BCLDB statistics back up the growth projections.

Data from the quarter that ended on March 31 showed a 23.6% jump in refreshment drink wholesales to liquor retailers, restaurants, pubs and bars – to $75,815,260 from $61,344,779 in the same quarter a year ago.

The best recent quarters to show sales growth during the pandemic, however, are likely the ones that ended on September 30, and on December 31.

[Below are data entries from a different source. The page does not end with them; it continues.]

-- PySem.Chars.splitOn by a single comma is pvSplitC
theorem pv_splitOn_go (l : List Char) : ∀ (fuel : Nat) (cur : List Char)
    (acc : List (List Char)), l.length ≤ fuel →
    PySem.Chars.splitOn.go [','] fuel l cur acc
      = acc.reverse ++ ((cur.reverse ++ (pvSplitC l).headD []) :: (pvSplitC l).tail) := by
  induction l with
  | nil =>
    intro fuel cur acc _
    cases fuel <;> simp [PySem.Chars.splitOn.go, pvSplitC]
  | cons c t ih =>
    intro fuel cur acc hf
    cases fuel with
    | zero => simp at hf
    | succ f =>
      by_cases hc : c = ','
      · subst hc
        have hstep : PySem.Chars.splitOn.go [','] (f + 1) (',' :: t) cur acc
            = PySem.Chars.splitOn.go [','] f t [] (cur.reverse :: acc) := by
          simp [PySem.Chars.splitOn.go, List.isPrefixOf]
        rw [hstep, ih f [] (cur.reverse :: acc) (by simp at hf; omega)]
        cases h : pvSplitC t with
        | nil => exact absurd h (pv_splitC_ne_nil t)
        | cons q qs => simp [pvSplitC, h]
      · have hstep : PySem.Chars.splitOn.go [','] (f + 1) (c :: t) cur acc
            = PySem.Chars.splitOn.go [','] f t (c :: cur) acc := by
          simp [PySem.Chars.splitOn.go, List.isPrefixOf, Ne.symm hc]
        rw [hstep, ih f (c :: cur) acc (by simp at hf; omega)]
        cases h : pvSplitC t with
        | nil => exact absurd h (pv_splitC_ne_nil t)
        | cons q qs => simp [pvSplitC, h, hc]

theorem pv_splitOn_eq (l : List Char) : PySem.Chars.splitOn l [','] = pvSplitC l := by
  unfold PySem.Chars.splitOn
  rw [pv_splitOn_go l (l.length + 1) [] [] (by omega)]
  cases h : pvSplitC l with
  | nil => exact absurd h (pv_splitC_ne_nil l)
  | cons q qs => simp

-- Chars.count by a single char is List.count
theorem pv_count_go (c : Char) (l : List Char) : ∀ (fuel acc : Nat), l.length ≤ fuel →
    PySem.Chars.count.go [c] fuel l acc = acc + l.count c := by
  induction l with
  | nil =>
    intro fuel acc _
    cases fuel <;> simp [PySem.Chars.count.go]
  | cons h t ih =>
    intro fuel acc hf
    cases fuel with
    | zero => simp at hf
    | succ f =>
      by_cases hc : c = h
      · subst hc
        have hstep : PySem.Chars.count.go [c] (f + 1) (c :: t) acc
            = PySem.Chars.count.go [c] f t (acc + 1) := by
          simp [PySem.Chars.count.go, List.isPrefixOf]
        rw [hstep, ih f (acc + 1) (by simp at hf; omega)]
        simp [List.count_cons]
        omega
      · have hc2 : ¬ h = c := fun e => hc e.symm
        have hpref : List.isPrefixOf [c] (h :: t) = false := by
          simp [List.isPrefixOf]
          exact hc
        have hstep : PySem.Chars.count.go [c] (f + 1) (h :: t) acc
            = PySem.Chars.count.go [c] f t acc := by
          simp [PySem.Chars.count.go, hpref]
        rw [hstep, ih f acc (by simp at hf; omega)]
        simp [List.count_cons, hc2]

theorem pv_count_eq (c : Char) (l : List Char) :
    PySem.Chars.count l [c] = l.count c := by
  unfold PySem.Chars.count
  rw [if_neg (by simp), pv_count_go c l l.length 0 le_rfl]
  simp

-- a comma-free chunk through A's splitter loop: depth shifts by the bracket balance
theorem pv_chunkA (p : List Char) (hp : ',' ∉ p) : ∀ (parts : List (List Char)) (d : Int)
    (cur : List Char),
    p.foldl pvStepA (parts, d, cur)
      = (parts, d + ((p.count '<' : Int) - (p.count '>' : Int)), cur ++ p) := by
  induction p with
  | nil => intro parts d cur; simp
  | cons c t ih =>
    intro parts d cur
    have hc : c ≠ ',' := fun h => hp (h ▸ List.mem_cons_self)
    have ht : ',' ∉ t := fun h => hp (List.mem_cons_of_mem _ h)
    simp only [List.foldl_cons]
    by_cases h1 : c = '<'
    · have hA : pvStepA (parts, d, cur) c = (parts, d + 1, cur ++ [c]) := by
        simp [pvStepA, h1]
      rw [hA, ih ht]
      subst h1
      have h2 : ('<' :: t).count '<' = t.count '<' + 1 := by simp [List.count_cons]
      have h3 : ('<' :: t).count '>' = t.count '>' := by simp [List.count_cons]
      rw [h2, h3]
      simp only [Prod.mk.injEq]
      refine ⟨trivial, by push_cast; ring, by simp⟩
    · by_cases h2 : c = '>'
      · have hA : pvStepA (parts, d, cur) c = (parts, d - 1, cur ++ [c]) := by
          simp [pvStepA, h1, h2]
        rw [hA, ih ht]
        subst h2
        have h3 : ('>' :: t).count '<' = t.count '<' := by simp [List.count_cons, h1]
        have h4 : ('>' :: t).count '>' = t.count '>' + 1 := by simp [List.count_cons]
        rw [h3, h4]
        simp only [Prod.mk.injEq]
        refine ⟨trivial, by push_cast; ring, by simp⟩
      · have hA : pvStepA (parts, d, cur) c = (parts, d, cur ++ [c]) := by
          simp [pvStepA, h1, h2, hc]
        rw [hA, ih ht]
        have h3 : (c :: t).count '<' = t.count '<' := by
          simp [List.count_cons]; intro h; exact absurd h h1
        have h4 : (c :: t).count '>' = t.count '>' := by
          simp [List.count_cons]; intro h; exact absurd h h2
        rw [h3, h4]
        simp

-- A's splitter step at a comma
theorem pv_stepA_comma (parts : List (List Char)) (d : Int) (cur : List Char) :
    pvStepA (parts, d, cur) ','
      = if d = 0 then
          ((if PySem.Chars.strip cur = [] then parts else parts ++ [PySem.Chars.strip cur]),
            d, [])
        else (parts, d, cur ++ [',']) := by
  by_cases hd : d = 0
  · simp [pvStepA, hd]
  · simp [pvStepA, hd]

-- the main alignment: B's fold over the comma-split pieces vs A's fold over their intercalation
theorem pv_main (ps : List (List Char)) (hps : ∀ p ∈ ps, ',' ∉ p) (hne : ps ≠ []) :
    ∀ (parts : List (List Char)) (bal : Int) (acc : List (List Char))
      (r0 : List (List (String × String))),
    pvParseA ((ps.foldl pvStepB (parts.foldl pvParseA r0, bal, acc)).1)
        (pvIC ((ps.foldl pvStepB (parts.foldl pvParseA r0, bal, acc)).2.2))
      = pvParseA ((((pvIC ps).foldl pvStepA (parts, bal, pvJT acc)).1).foldl pvParseA r0)
          ((pvIC ps).foldl pvStepA (parts, bal, pvJT acc)).2.2 := by
  induction ps with
  | nil => exact absurd rfl hne
  | cons p ps' ih =>
    intro parts bal acc r0
    have hp : ',' ∉ p := hps p List.mem_cons_self
    have hB1 : (p :: ps').foldl pvStepB (parts.foldl pvParseA r0, bal, acc)
        = ps'.foldl pvStepB (pvStepB (parts.foldl pvParseA r0, bal, acc) p) := by
      simp
    set bal' : Int := bal + (PySem.Chars.count p ['<'] : Int)
        - (PySem.Chars.count p ['>'] : Int) with hbal'
    have hbal'' : bal' = bal + ((p.count '<' : Int) - (p.count '>' : Int)) := by
      rw [hbal', pv_count_eq, pv_count_eq]; ring
    have hstepB : pvStepB (parts.foldl pvParseA r0, bal, acc) p
        = if bal' = 0 then (pvFlushB (parts.foldl pvParseA r0) (acc ++ [p]), bal', [])
          else (parts.foldl pvParseA r0, bal', acc ++ [p]) := by
      simp [pvStepB, hbal']
    cases ps' with
    | nil =>
      -- last piece: both sides only flush at the very end
      have hA : (pvIC [p]).foldl pvStepA (parts, bal, pvJT acc)
          = (parts, bal', pvIC (acc ++ [p])) := by
        show p.foldl pvStepA (parts, bal, pvJT acc) = _
        rw [pv_chunkA p hp, pv_JT_append, hbal'']
      rw [hA]
      simp only [List.foldl_cons, List.foldl_nil, hstepB]
      by_cases h0 : bal' = 0
      · rw [if_pos h0]
        simp only [pvIC]
        rw [pv_parseA_nil, pv_flushB_eq, pv_join_eq]
      · rw [if_neg h0]
    | cons q ps'' =>
      have hIC : pvIC (p :: q :: ps'') = p ++ ',' :: pvIC (q :: ps'') := by
        simp [pvIC]
      have hA1 : (pvIC (p :: q :: ps'')).foldl pvStepA (parts, bal, pvJT acc)
          = (pvIC (q :: ps'')).foldl pvStepA
              (pvStepA (parts, bal', pvIC (acc ++ [p])) ',') := by
        rw [hIC, List.foldl_append, pv_chunkA p hp, ← hbal'', pv_JT_append]
        simp
      have hps'' : ∀ x ∈ (q :: ps''), ',' ∉ x := fun x hx =>
        hps x (List.mem_cons_of_mem _ hx)
      by_cases h0 : bal' = 0
      · have hAc : pvStepA (parts, bal', pvIC (acc ++ [p])) ','
            = ((if PySem.Chars.strip (pvIC (acc ++ [p])) = [] then parts
                else parts ++ [PySem.Chars.strip (pvIC (acc ++ [p]))]), bal', []) := by
          rw [pv_stepA_comma, if_pos h0]
        have hres : (if PySem.Chars.strip (pvIC (acc ++ [p])) = [] then parts
              else parts ++ [PySem.Chars.strip (pvIC (acc ++ [p]))]).foldl pvParseA r0
            = pvFlushB (parts.foldl pvParseA r0) (acc ++ [p]) := by
          rw [pv_flushA, pv_flushB_eq, pv_join_eq]
        rw [hB1, hstepB, if_pos h0, hA1, hAc]
        have := ih hps'' (by simp)
          (if PySem.Chars.strip (pvIC (acc ++ [p])) = [] then parts
            else parts ++ [PySem.Chars.strip (pvIC (acc ++ [p]))]) bal' [] r0
        rw [hres] at this
        simpa [pvJT] using this
      · have hAc : pvStepA (parts, bal', pvIC (acc ++ [p])) ','
            = (parts, bal', pvJT (acc ++ [p])) := by
          rw [pv_stepA_comma, if_neg h0, pv_IC_comma _ (by simp)]
        rw [hB1, hstepB, if_neg h0, hA1, hAc]
        exact ih hps'' (by simp) parts bal' (acc ++ [p]) r0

The quarter that ended on March 31 is less reliable given that it is compared with the one that ended on March 31, 2020, when retailers were stocking for consumers who were buying unusually large amounts of alcohol  – along with toilet paper, cleaning supplies and other necessities – due to uncertainty and panic buying related to the emerging COVID-19 pandemic.

BCLDB statistics show that in March and April 2020, retailers and other resellers bought 17.3% more alcohol than the previous March and April period, for a total of $605,212,157 for all alcohol types.

The better BCLDB quarters for analysis are the ones that ended in September, and December. They show that, by far, wholesale orders for hard spritzers, ciders and other refreshment drinks had the largest growth among alcohol segments.

BCLDB quarterly sales data is often revised in future reports, and the following includes updated data. Here is the most recent data for all alcohol-segment sales in those quarters. 

Quarter ended September 30, 2020:
•Beer sales rose 2.5% to $305,104,882 from $297,540,524;
•Refreshment sales rose 42.5% to $131,436,187 from $92,212,366;
•Spirits sales rose 8% to $218,886,601 from $202,653,827; and
•Wine sales rose 3.3% to $315,452,416 from $305,477,320.

In total, during the quarter, British Columbian alcohol resellers spent $970,880,086, up 8.1% from $897,884,037 in the same quarter a year earlier.

Quarter ended December 31, 2020:
•Beer sales fell 6.8% to $234,440,301 from $251,550,272;
•Refreshment sales rose 25.5% to $70,494,994 from 56,190,469;
•Spirits sales rose 8.3% to $271,773,930 from $250,860,444; and
•Wine sales rose 1.5% to $322,315,289 from $317,499,504.

In total, during the quarter, British Columbian alcohol resellers spent $899,024,514, up 2.6% from $876,100,689 in the same quarter a year earlier.